‘Rate relief never came’: flood premiums ignore levee fix, broker says
A flood levee upgrade in Wagga Wagga is not reflected in insurer underwriting, with home premiums instead quadrupling, a local broker says.
Persistent use of flood mapping from before the upgrade has left the CBD and north Wagga Wagga “uninsurable”, J&B Insurance Brokers director Georgina Brown posted on LinkedIn.
She questions the logic of premiums soaring and many insurers exiting the area following a levee improvement, and believes it is because insurers are misinterpreting the National Flood Information Database.
Insurers use the NFID to determine flood risk for individual properties. It is based on government flood mapping.
“Many of them have old information from before the levee upgrade.
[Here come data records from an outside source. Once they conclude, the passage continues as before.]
-- pv_equiv track=rewrite | github.com/lekalache/fr-rap-classement | data-pipeline/collectors/genius_client.py | _clean_lyrics
-- ===== SOURCE A (Python) =====
-- def _clean_lyrics(lyrics: str) -> str:
--     """Clean up raw lyrics text.
--
--     Args:
--         lyrics: Raw lyrics from Genius.
--
--     Returns:
--         Cleaned lyrics text.
--     """
--     if not lyrics:
--         return ""
--
--     lines = lyrics.split('\n')
--     cleaned_lines = []
--
--     for line in lines:
--         line = line.strip()
--
--         # Skip contributor/embed lines
--         if "Contributors" in line or "Embed" in line:
--             continue
--         # Skip section headers like [Verse 1]
--         if line.startswith('[') and line.endswith(']'):
--             continue
--         # Skip "You might also like" recommendations
--         if "You might also like" in line:
--             continue
--         # Skip empty lines at the start
--         if not cleaned_lines and not line:
--             continue
--
--         cleaned_lines.append(line)
--
--     # Join and clean up
--     text = '\n'.join(cleaned_lines)
--
--     # Remove multiple consecutive newlines
--     while '\n\n\n' in text:
--         text = text.replace('\n\n\n', '\n\n')
--
--     return text.strip()
-- ===== SOURCE B (Python) =====
-- def _clean_lyrics(lyrics: str) -> str:
--     """Clean up raw lyrics text in a single pass (no join-and-rescan)."""
--     cleaned = []
--     prev_blank = True  # True drops leading blanks and collapses runs of blanks
--     for line in lyrics.split('\n'):
--         line = line.strip()
--         if "Contributors" in line or "Embed" in line:
--             continue
--         if line.startswith('[') and line.endswith(']'):
--             continue
--         if "You might also like" in line:
--             continue
--         if not line:
--             if not prev_blank:
--                 cleaned.append(line)
--             prev_blank = True
--         else:
--             cleaned.append(line)
--             prev_blank = False
--     if cleaned and not cleaned[-1]:
--         cleaned.pop()
--     return '\n'.join(cleaned)
-- ===== Notes on version B (the rewrite author's own statement) =====
-- stated objective: simpler
-- what changed: B builds the cleaned text in one pass with a prev_blank flag that drops leading blank lines and collapses each run of blank lines as it goes, popping a single trailing blank at the end, so A's join-then-repeated replace rescans that squeeze triple newlines and A's final strip() disappear.
import Mathlib
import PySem

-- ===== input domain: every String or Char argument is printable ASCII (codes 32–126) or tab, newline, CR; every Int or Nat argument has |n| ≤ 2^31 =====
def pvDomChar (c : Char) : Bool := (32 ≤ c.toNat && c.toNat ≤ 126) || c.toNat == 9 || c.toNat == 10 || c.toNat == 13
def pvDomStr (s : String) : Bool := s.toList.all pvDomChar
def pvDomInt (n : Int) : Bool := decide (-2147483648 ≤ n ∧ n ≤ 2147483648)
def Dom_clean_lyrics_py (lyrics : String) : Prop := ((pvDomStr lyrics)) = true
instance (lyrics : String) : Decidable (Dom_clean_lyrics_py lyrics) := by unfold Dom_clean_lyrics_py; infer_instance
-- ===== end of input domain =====
-- pv_equiv track=rewrite | github.com/areese801/markdown_todoist | helpers.py | _transform_windows_style_path_to_wsl_equivalent
-- ===== SOURCE A (Python) =====
-- def _transform_windows_style_path_to_wsl_equivalent(some_path:str) -> str:
--     """
--     Transformas a path like: 'C:\\Users\\Adam Reese\\Obsidian\\Work Vault'
--     into something like this:  '/mnt/c/Users/Adam Reese/Obsidian/Work Vault'
--     :param some_path: A windows-like file path
--     :return:
--     """
--
--     path_split = some_path.split('\\')
--
--     parts=[]
--     for i in range(len(path_split)):
--         if i == 0:
--             parts.append(path_split[i][0].lower())
--         else:
--             parts.append(path_split[i])
--
--     linux_mount_point = '/mnt/' + '/'.join(parts)
--
--     ret_val = linux_mount_point
--     return ret_val
-- ===== SOURCE B (Python) =====
-- def _transform_windows_style_path_to_wsl_equivalent(some_path: str) -> str:
--     # One left-to-right scan instead of split / index loop / join:
--     # keep only the first character of the drive element (lowered), turn each
--     # backslash into '/', and copy characters only once past the first backslash.
--     out = ['/mnt/', some_path[0].lower()]
--     seen_sep = False
--     for ch in some_path[1:]:
--         if ch == '\\':
--             out.append('/')
--             seen_sep = True
--         elif seen_sep:
--             out.append(ch)
--     return ''.join(out)
-- ===== Notes on version B (the rewrite author's own statement) =====
-- stated objective: simpler
-- what changed: Replaced A's split-on-backslash, index loop over the parts and join by a single left-to-right character scan that lowers the first character, maps each backslash to a forward slash and copies characters only once past the first backslash.
-- outside the precondition, e.g. on _transform_windows_style_path_to_wsl_equivalent('\\'): A raises IndexError, B returns '/mnt/\\'
import Mathlib
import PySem

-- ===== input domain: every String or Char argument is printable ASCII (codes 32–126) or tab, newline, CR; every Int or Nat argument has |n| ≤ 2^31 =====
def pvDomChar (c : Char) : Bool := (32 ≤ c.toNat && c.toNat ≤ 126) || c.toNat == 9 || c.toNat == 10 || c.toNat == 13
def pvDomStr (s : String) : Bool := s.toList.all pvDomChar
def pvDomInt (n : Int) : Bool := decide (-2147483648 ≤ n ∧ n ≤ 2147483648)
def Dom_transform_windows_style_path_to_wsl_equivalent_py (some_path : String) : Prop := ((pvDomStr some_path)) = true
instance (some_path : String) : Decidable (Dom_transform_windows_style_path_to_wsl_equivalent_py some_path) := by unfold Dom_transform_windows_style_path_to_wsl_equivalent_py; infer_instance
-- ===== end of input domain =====

-- B replaces A's split / index loop / join by a single left-to-right character scan (simpler, one pass, no intermediate list of parts).

-- ===== PORT A =====
-- path_split = some_path.split('\\'); loop over range(len(path_split)); '/mnt/' + '/'.join(parts)
def transform_windows_style_path_to_wsl_equivalent_py (some_path : String) : String :=
  let path_split := PySem.Chars.splitOn some_path.toList ['\\']
  let parts := (PySem.List.pyRange 0 (PySem.List.len path_split) 1).foldl
    (fun (parts : List (List Char)) i =>
      if i == 0 then
        -- path_split[i][0].lower(); the index 0 can raise IndexError (empty head), excluded by Pre_
        match PySem.List.pyGet? (PySem.List.pyGetD path_split i []) 0 with
        | some c => parts ++ [[PySem.Chars.lowerChar c]]
        | none => parts ++ [[]]   -- IndexError in Python; unreachable under Pre_
      else parts ++ [PySem.List.pyGetD path_split i []]) []
  String.mk ("/mnt/".toList ++ PySem.Chars.join ['/'] parts)

-- ===== PORT B =====
-- out = ['/mnt/', some_path[0].lower()]; one scan over some_path[1:] with a seen-separator flag; ''.join(out)
def transform_windows_style_path_to_wsl_equivalent_py_alt (some_path : String) : String :=
  let cs := some_path.toList
  match PySem.List.pyGet? cs 0 with
  | none => ""   -- IndexError in Python; unreachable under Pre_
  | some c0 =>
    let st := (PySem.List.slice cs (some 1) none).foldl
      (fun (st : List Char × Bool) ch =>
        if ch = '\\' then (st.1 ++ ['/'], true)
        else if st.2 then (st.1 ++ [ch], st.2)
        else st)
      ("/mnt/".toList ++ [PySem.Chars.lowerChar c0], false)
    String.mk st.1

-- ===== PRECONDITION & SPEC =====
-- Pre_ excludes exactly the inputs where A raises IndexError: the empty string and
-- strings starting with '\', whose first '\\'-split element is empty so path_split[0][0] raises.
def Pre_transform_windows_style_path_to_wsl_equivalent_py (some_path : String) : Prop :=
  some_path.toList ≠ [] ∧ some_path.toList.head? ≠ some '\\'
instance (some_path : String) : Decidable (Pre_transform_windows_style_path_to_wsl_equivalent_py some_path) := by unfold Pre_transform_windows_style_path_to_wsl_equivalent_py; infer_instance

def pvWitness_transform_windows_style_path_to_wsl_equivalent_py : String := "C:\\Users\\x"

def Spec_transform_windows_style_path_to_wsl_equivalent_py (some_path : String) (out : String) : Prop := out = transform_windows_style_path_to_wsl_equivalent_py_alt some_path
instance (some_path : String) (out : String) : Decidable (Spec_transform_windows_style_path_to_wsl_equivalent_py some_path out) := by unfold Spec_transform_windows_style_path_to_wsl_equivalent_py; infer_instance

-- ===== CLAIM (what is proved, stated in full; the proofs are below) =====
def Claim_equal_transform_windows_style_path_to_wsl_equivalent_py : Prop := ∀ (some_path : String), Dom_transform_windows_style_path_to_wsl_equivalent_py some_path → Pre_transform_windows_style_path_to_wsl_equivalent_py some_path → Spec_transform_windows_style_path_to_wsl_equivalent_py some_path (transform_windows_style_path_to_wsl_equivalent_py some_path)

-- ===== LEMMAS AND PROOFS =====

-- recursive characterisation of Python's split on the single character '\'
def pvSpl : List Char → List (List Char)
  | [] => [[]]
  | c :: rest => if c = '\\' then [] :: pvSpl rest
                 else match pvSpl rest with
                      | [] => [[c]]          -- unreachable: pvSpl never returns []
                      | p :: ps => (c :: p) :: ps

-- prepend a prefix onto the first part
def pvConsHead (pre : List Char) : List (List Char) → List (List Char)
  | [] => [pre]
  | p :: ps => (pre ++ p) :: ps

theorem pvSpl_ne_nil (l : List Char) : pvSpl l ≠ [] := by
  cases l with
  | nil => simp [pvSpl]
  | cons c rest =>
    simp only [pvSpl]
    split
    · simp
    · cases h : pvSpl rest <;> simp

theorem pvConsHead_consHead (a b : List Char) (ps : List (List Char)) :
    pvConsHead a (pvConsHead b ps) = pvConsHead (a ++ b) ps := by
  cases ps <;> simp [pvConsHead]

theorem pvSpl_cons_ne (c : Char) (rest : List Char) (h : c ≠ '\\') :
    pvSpl (c :: rest) = pvConsHead [c] (pvSpl rest) := by
  simp only [pvSpl, if_neg h]
  cases hs : pvSpl rest with
  | nil => exact absurd hs (pvSpl_ne_nil rest)
  | cons p ps => simp [pvConsHead]

theorem pvGo_eq (fuel : Nat) (l cur : List Char) (acc : List (List Char))
    (hf : l.length ≤ fuel) :
    PySem.Chars.splitOn.go ['\\'] fuel l cur acc
      = acc.reverse ++ pvConsHead cur.reverse (pvSpl l) := by
  induction fuel generalizing l cur acc with
  | zero =>
    have : l = [] := List.length_eq_zero_iff.mp (Nat.le_zero.mp hf)
    subst this
    simp [PySem.Chars.splitOn.go, pvSpl, pvConsHead]
  | succ fuel ih =>
    cases l with
    | nil => simp [PySem.Chars.splitOn.go, pvSpl, pvConsHead]
    | cons c rest =>
      by_cases hc : c = '\\'
      · subst hc
        have hpre : List.isPrefixOf ['\\'] ('\\' :: rest) = true := by
          simp [List.isPrefixOf]
        rw [show PySem.Chars.splitOn.go ['\\'] (fuel+1) ('\\' :: rest) cur acc
              = PySem.Chars.splitOn.go ['\\'] fuel (List.drop (List.length ['\\']) ('\\' :: rest)) [] (cur.reverse :: acc) from by
          conv_lhs => rw [PySem.Chars.splitOn.go]
          simp [hpre]]
        rw [ih _ _ _ (by simpa using Nat.le_of_succ_le_succ hf)]
        have hne := pvSpl_ne_nil rest
        cases hs : pvSpl rest with
        | nil => exact absurd hs hne
        | cons p ps =>
          simp [pvSpl, pvConsHead, hs]
      · have hpre : List.isPrefixOf ['\\'] (c :: rest) = false := by
          simp [List.isPrefixOf]
          exact fun h => hc h.symm
        rw [show PySem.Chars.splitOn.go ['\\'] (fuel+1) (c :: rest) cur acc
              = PySem.Chars.splitOn.go ['\\'] fuel rest (c :: cur) acc from by
          conv_lhs => rw [PySem.Chars.splitOn.go]
          simp [hpre]]
        rw [ih _ _ _ (Nat.le_of_succ_le_succ hf)]
        rw [pvSpl_cons_ne c rest hc, pvConsHead_consHead]
        simp

theorem pvSplitOn_eq (cs : List Char) : PySem.Chars.splitOn cs ['\\'] = pvSpl cs := by
  rw [PySem.Chars.splitOn, pvGo_eq _ _ _ _ (Nat.le_succ _)]
  cases h : pvSpl cs with
  | nil => exact absurd h (pvSpl_ne_nil cs)
  | cons p ps => simp [pvConsHead]

-- the scan underlying B, with the seen-separator flag
def pvScan : Bool → List Char → List Char
  | _, [] => []
  | seen, c :: rest =>
    if c = '\\' then '/' :: pvScan true rest
    else if seen then c :: pvScan true rest
    else pvScan false rest

theorem pvScan_true_eq_map (r : List Char) :
    pvScan true r = r.map (fun c => if c = '\\' then '/' else c) := by
  induction r with
  | nil => simp [pvScan]
  | cons c rest ih =>
    by_cases hc : c = '\\' <;> simp [pvScan, hc, ih]

theorem pvJoin_spl_eq_map (r : List Char) :
    PySem.Chars.join ['/'] (pvSpl r) = r.map (fun c => if c = '\\' then '/' else c) := by
  induction r with
  | nil => simp [pvSpl, PySem.Chars.join, List.intercalate]
  | cons c rest ih =>
    by_cases hc : c = '\\'
    · subst hc
      have hne := pvSpl_ne_nil rest
      cases hs : pvSpl rest with
      | nil => exact absurd hs hne
      | cons p ps =>
        simp only [pvSpl, if_pos rfl, hs] at *
        simpa [PySem.Chars.join, List.intercalate, List.intersperse] using ih
    · rw [pvSpl_cons_ne c rest hc]
      have hne := pvSpl_ne_nil rest
      cases hs : pvSpl rest with
      | nil => exact absurd hs hne
      | cons p ps =>
        simp only [pvConsHead]
        simp only [PySem.Chars.join, List.intercalate] at ih ⊢
        cases ps <;> simp_all [List.intersperse, hc]

theorem pvJoin_keepFirst (x : Char) (r : List Char) :
    PySem.Chars.join ['/'] ([x] :: (pvSpl r).tail) = x :: pvScan false r := by
  induction r with
  | nil => simp [pvSpl, pvScan, PySem.Chars.join, List.intercalate]
  | cons c rest ih =>
    by_cases hc : c = '\\'
    · subst hc
      simp only [pvSpl, if_pos rfl, List.tail_cons, pvScan]
      have hne := pvSpl_ne_nil rest
      cases hs : pvSpl rest with
      | nil => exact absurd hs hne
      | cons p ps =>
        have hjoin := pvJoin_spl_eq_map rest
        rw [hs] at hjoin
        rw [pvScan_true_eq_map, ← hjoin]
        simp [PySem.Chars.join, List.intercalate, List.intersperse]
    · rw [pvSpl_cons_ne c rest hc]
      have hne := pvSpl_ne_nil rest
      cases hs : pvSpl rest with
      | nil => exact absurd hs hne
      | cons p ps =>
        rw [hs] at ih
        simp only [List.tail_cons] at ih
        simp [pvConsHead, pvScan, hc, ih]

-- B's foldl accumulates exactly pvScan
theorem pvFoldB (r out : List Char) (seen : Bool) :
    (r.foldl
      (fun (st : List Char × Bool) ch =>
        if ch = '\\' then (st.1 ++ ['/'], true)
        else if st.2 then (st.1 ++ [ch], st.2)
        else st) (out, seen)).1 = out ++ pvScan seen r := by
  induction r generalizing out seen with
  | nil => simp [pvScan]
  | cons c rest ih =>
    by_cases hc : c = '\\'
    · subst hc; simp [pvScan, ih]
    · cases seen <;> simp [pvScan, hc, ih]

-- A's index loop produces [[lower c]] ++ tail parts when the head part starts with c
theorem pvLoopA (c : Char) (h : List Char) (t : List (List Char)) :
    (PySem.List.pyRange 0 (PySem.List.len ((c :: h) :: t)) 1).foldl
      (fun (parts : List (List Char)) i =>
        if i == 0 then
          match PySem.List.pyGet? (PySem.List.pyGetD ((c :: h) :: t) i []) 0 with
          | some c' => parts ++ [[PySem.Chars.lowerChar c']]
          | none => parts ++ [[]]
        else parts ++ [PySem.List.pyGetD ((c :: h) :: t) i []]) []
    = [[PySem.Chars.lowerChar c]] ++ t := by
  have h01 : (0 : Int) < PySem.List.len ((c :: h) :: t) := by
    simp [PySem.List.len]
  rw [PySem.List.pyRange_one_cons h01]
  simp only [List.foldl_cons, beq_self_eq_true, if_pos]
  have hget : PySem.List.pyGetD ((c :: h) :: t) 0 [] = c :: h := by
    simp [PySem.List.pyGetD, PySem.List.pyGet?, PySem.List.pyIdx?]
  rw [hget]
  have hget0 : PySem.List.pyGet? (c :: h) 0 = some c := by
    simp [PySem.List.pyGet?, PySem.List.pyIdx?]
  rw [hget0]
  have hred : (match (some c : Option Char) with
      | some c' => ([] : List (List Char)) ++ [[PySem.Chars.lowerChar c']]
      | none => ([] : List (List Char)) ++ [[]]) = [[PySem.Chars.lowerChar c]] := rfl
  rw [hred]
  have hcongr :
      (PySem.List.pyRange (0+1) (PySem.List.len ((c :: h) :: t)) 1).foldl
        (fun (parts : List (List Char)) i =>
          if i == 0 then
            match PySem.List.pyGet? (PySem.List.pyGetD ((c :: h) :: t) i []) 0 with
            | some c' => parts ++ [[PySem.Chars.lowerChar c']]
            | none => parts ++ [[]]
          else parts ++ [PySem.List.pyGetD ((c :: h) :: t) i []]) [[PySem.Chars.lowerChar c]]
      = (PySem.List.pyRange 1 (PySem.List.len ((c :: h) :: t)) 1).foldl
          (fun (parts : List (List Char)) i => parts ++ [PySem.List.pyGetD ((c :: h) :: t) i []])
          [[PySem.Chars.lowerChar c]] := by
    apply PySem.List.foldl_congr_mem
    intro acc i hi
    have h1 : (1 : Int) ≤ i := (PySem.List.mem_pyRange_one.mp hi).1
    have : (i == 0) = false := by
      simp only [beq_eq_false_iff_ne]; omega
    rw [this]
    simp
  rw [hcongr]
  rw [PySem.List.foldl_pyRange_pyGetD ((c :: h) :: t) [] (fun acc x => acc ++ [x])
        [[PySem.Chars.lowerChar c]] (by norm_num : (0:Int) ≤ 1)]
  rw [PySem.List.foldl_append_singleton_eq_map]
  simp

-- ===== VERDICT (by name: the statement is the Claim_ definition above) =====
theorem transform_windows_style_path_to_wsl_equivalent_py_spec : Claim_equal_transform_windows_style_path_to_wsl_equivalent_py := by
  intro some_path _ hpre
  obtain ⟨hne, hhd⟩ := hpre
  unfold Spec_transform_windows_style_path_to_wsl_equivalent_py
  unfold transform_windows_style_path_to_wsl_equivalent_py
  unfold transform_windows_style_path_to_wsl_equivalent_py_alt
  cases hcs : some_path.toList with
  | nil => exact absurd hcs hne
  | cons c rest =>
    have hc : c ≠ '\\' := by
      rw [hcs] at hhd; simpa using hhd
    have hget0 : PySem.List.pyGet? (c :: rest) 0 = some c := by
      simp [PySem.List.pyGet?, PySem.List.pyIdx?]
    simp only [hget0]
    have hslice : PySem.List.slice (c :: rest) (some 1) none = rest := by
      simpa using PySem.List.slice_from (c :: rest) (a := 1) (by norm_num)
    rw [hslice, pvFoldB]
    -- reduce A's side
    rw [pvSplitOn_eq, pvSpl_cons_ne c rest hc]
    have hne' := pvSpl_ne_nil rest
    cases hs : pvSpl rest with
    | nil => exact absurd hs hne'
    | cons p ps =>
      simp only [pvConsHead, List.singleton_append]
      rw [pvLoopA c p ps]
      have : PySem.Chars.join ['/'] ([[PySem.Chars.lowerChar c]] ++ ps)
          = PySem.Chars.lowerChar c :: pvScan false rest := by
        have := pvJoin_keepFirst (PySem.Chars.lowerChar c) rest
        rw [hs] at this
        simpa using this
      simp only [List.singleton_append] at this ⊢
      rw [this]
      simp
We were told to expect rate relief, but that never came. In fact, premiums have only skyrocketed,” Ms Brown told insuranceNEWS.com.au.
An Insurance Council of Australia spokesperson said today the levee upgrade in Wagga Wagga “has been accounted for in the NFID and has been made available to insurers who use NFID”.
Most insurers use the NFID and “multiple other data sources” to calculate premiums, ICA says.
But Ms Brown believes a council data subset reflecting the levee upgrade is being overlooked when insurers interpret the data for Wagga Wagga.
“I’m confident it’s due to an error at the source, or a misreading of the source. It could be just an oversight, but because it is at a source level, it’s just cascaded down to every company that uses this [NFID] resource.
“Every single insurer wanting exorbitant premiums in Wagga that has revealed its sources has shown me pre-levee data.
“Once you realise they could all be using a common source, then it could be an issue.”
Ms Brown is also concerned Swiss Re’s CatNet tool, used by many insurers, uses pre-levee data for the Wagga Wagga CBD.
A Swiss Re spokesperson told insuranceNEWS.com.au today: “The version referenced here provides a proprietary, global view of flood risk (among other natural perils) before local protection measures are applied.”
Swiss Re says newly developed options in the suite are “available to complement this to include additional datasets, i.e. a global flood view that models the impact of actual and estimated protection measures”.
Ms Brown says home premiums start at $15,000 and one insurer recently requested a $20,000 premium for a home in the NSW town after quoting just $8000 last year and $5000 in 2023.
“We’re unable to assist clients with home insurance now,” she said.
ICA says insurers take different approaches to calculating premiums and can offer significantly different rates for the same property based on their methods and approach to risk.
“Premiums across Australia have experienced recent increases, reflecting the impacts of significant disaster events, increases in global reinsurance premiums and higher inflation,” its spokesperson said. “These increases have occurred even in areas that have not experienced recent flooding.”
Ms Brown says she is left feeling “disregard from the industry seems systemic and deliberate” after six months seeking firm answers on the levee data issue.
“Naively, I thought providing accurate council flood data for our area would be enough, but the notion this could be questioned and remedied seems like too big an ask – my queries go nowhere.
“We’re stuck, we can’t get any of them to recognise that something’s off. It doesn’t marry up and doesn’t make sense – something is not right and yet I’m not getting answers.”